-- pv_equiv track=rewrite | github.com/Alex110506/lsd_lab_python | grafuri/p5.py | f
-- ===== SOURCE A (Python) =====
-- def f(acc,lista,nod):
--     if(len(lista)==0):
--         return acc
--
--     if(nod**2 in acc):
--         acc[nod**2].append(lista[0]**2)
--     else:
--         acc[nod**2] = [lista[0]**2]
--
--     return f(acc,lista[1:],nod)
-- ===== SOURCE B (Python) =====
-- def f(acc, lista, nod):
--     # Simpler: square everything once, then do a single bulk dict update
--     # (one extend / one assignment) instead of per-element recursion.
--     sq = [x ** 2 for x in lista]
--     if not sq:
--         return acc
--     key = nod ** 2
--     if key in acc:
--         acc[key].extend(sq)
--     else:
--         acc[key] = sq
--     return acc
-- ===== Notes on version B (the rewrite author's own statement) =====
-- stated objective: faster
-- what changed: Replaced A's per-element head/tail recursion (one dict lookup and one append per recursive call, plus lista[1:] copying each step) with a non-recursive version that squares the list once and performs a single dict lookup and one bulk extend/assignment.
import Mathlib
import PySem

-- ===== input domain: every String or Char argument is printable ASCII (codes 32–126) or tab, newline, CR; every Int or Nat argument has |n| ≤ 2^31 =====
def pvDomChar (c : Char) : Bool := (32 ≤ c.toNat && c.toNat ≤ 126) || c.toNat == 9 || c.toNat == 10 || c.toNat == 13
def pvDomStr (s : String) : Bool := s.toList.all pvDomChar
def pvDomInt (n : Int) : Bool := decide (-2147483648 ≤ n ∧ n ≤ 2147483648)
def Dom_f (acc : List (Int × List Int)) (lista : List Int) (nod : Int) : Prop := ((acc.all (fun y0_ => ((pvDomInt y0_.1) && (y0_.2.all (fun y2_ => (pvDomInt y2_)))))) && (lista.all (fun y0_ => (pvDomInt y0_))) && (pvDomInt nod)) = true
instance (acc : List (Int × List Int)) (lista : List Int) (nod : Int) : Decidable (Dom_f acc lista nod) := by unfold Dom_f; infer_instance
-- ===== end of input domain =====

-- B replaces A's per-element recursion with one bulk dict update (objective: simpler).
-- A mutates acc in place in Python; B performs the same mutation; equivalence here is about the returned value.

-- ===== PORT A =====
-- literal transliteration of A's recursion, on the dict
def fRec (d : PySem.Dict Int (List Int)) (lista : List Int) (nod : Int) : PySem.Dict Int (List Int) :=
  match lista with
  | [] => d
  | x :: rest =>
    let d' := if d.contains (nod ^ 2) then d.modify (nod ^ 2) [] (· ++ [x ^ 2])
              else d.insert (nod ^ 2) [x ^ 2]
    fRec d' rest nod

def f (acc : List (Int × List Int)) (lista : List Int) (nod : Int) : List (Int × List Int) :=
  (fRec (PySem.Dict.mk acc) lista nod).items

-- ===== PORT B =====
def f_alt (acc : List (Int × List Int)) (lista : List Int) (nod : Int) : List (Int × List Int) :=
  let sq := lista.map (fun x => x ^ 2)
  if sq = [] then acc
  else
    let d := PySem.Dict.mk acc
    (if d.contains (nod ^ 2) then d.modify (nod ^ 2) [] (· ++ sq)
     else d.insert (nod ^ 2) sq).items

-- ===== PRECONDITION & SPEC =====
def Spec_f (acc : List (Int × List Int)) (lista : List Int) (nod : Int) (out : List (Int × List Int)) : Prop := out = f_alt acc lista nod
instance (acc : List (Int × List Int)) (lista : List Int) (nod : Int) (out : List (Int × List Int)) : Decidable (Spec_f acc lista nod out) := by unfold Spec_f; infer_instance

-- ===== CLAIM (what is proved, stated in full; the proofs are below) =====
def Claim_equal_f : Prop := ∀ (acc : List (Int × List Int)) (lista : List Int) (nod : Int), Dom_f acc lista nod → Spec_f acc lista nod (f acc lista nod)

-- ===== LEMMAS AND PROOFS =====

-- the recursion collapses to one bulk update
theorem fRec_eq (lista : List Int) (d : PySem.Dict Int (List Int)) (nod : Int)
    (h : lista ≠ []) :
    fRec d lista nod =
      if d.contains (nod ^ 2) then d.modify (nod ^ 2) [] (· ++ lista.map (fun x => x ^ 2))
      else d.insert (nod ^ 2) (lista.map (fun x => x ^ 2)) := by
  induction lista generalizing d with
  | nil => exact absurd rfl h
  | cons x rest ih =>
    by_cases hr : rest = []
    · subst hr
      simp [fRec]
    · simp only [fRec]
      by_cases hc : d.contains (nod ^ 2)
      · rw [if_pos hc, ih _ hr]
        rw [if_pos (by simp [PySem.Dict.contains_modify, hc])]
        simp only [PySem.Dict.modify, PySem.Dict.getD_insert_self,
          PySem.Dict.insert_insert_self, List.map_cons, List.append_assoc,
          List.singleton_append]
        rw [if_pos hc]
      · rw [if_neg hc, ih _ hr]
        rw [if_pos (by simp)]
        rw [if_neg hc]
        simp only [PySem.Dict.modify, PySem.Dict.getD_insert_self,
          PySem.Dict.insert_insert_self, List.map_cons, List.singleton_append]

-- ===== VERDICT (by name: the statement is the Claim_ definition above) =====
theorem f_spec : Claim_equal_f := by
  intro acc lista nod _
  unfold Spec_f f f_alt
  by_cases h : lista = []
  · subst h; simp [fRec]
  · rw [fRec_eq lista _ nod h]
    simp [h]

Action item: Copy each line containing the word "recursion" from the data.

Written response:
--     # (one extend / one assignment) instead of per-element recursion.
-- what changed: Replaced A's per-element head/tail recursion (one dict lookup and one append per recursive call, plus lista[1:] copying each step) with a non-recursive version that squares the list once and performs a single dict lookup and one bulk extend/assignment.
-- B replaces A's per-element recursion with one bulk dict update (objective: simpler).
-- literal transliteration of A's recursion, on the dict
-- the recursion collapses to one bulk update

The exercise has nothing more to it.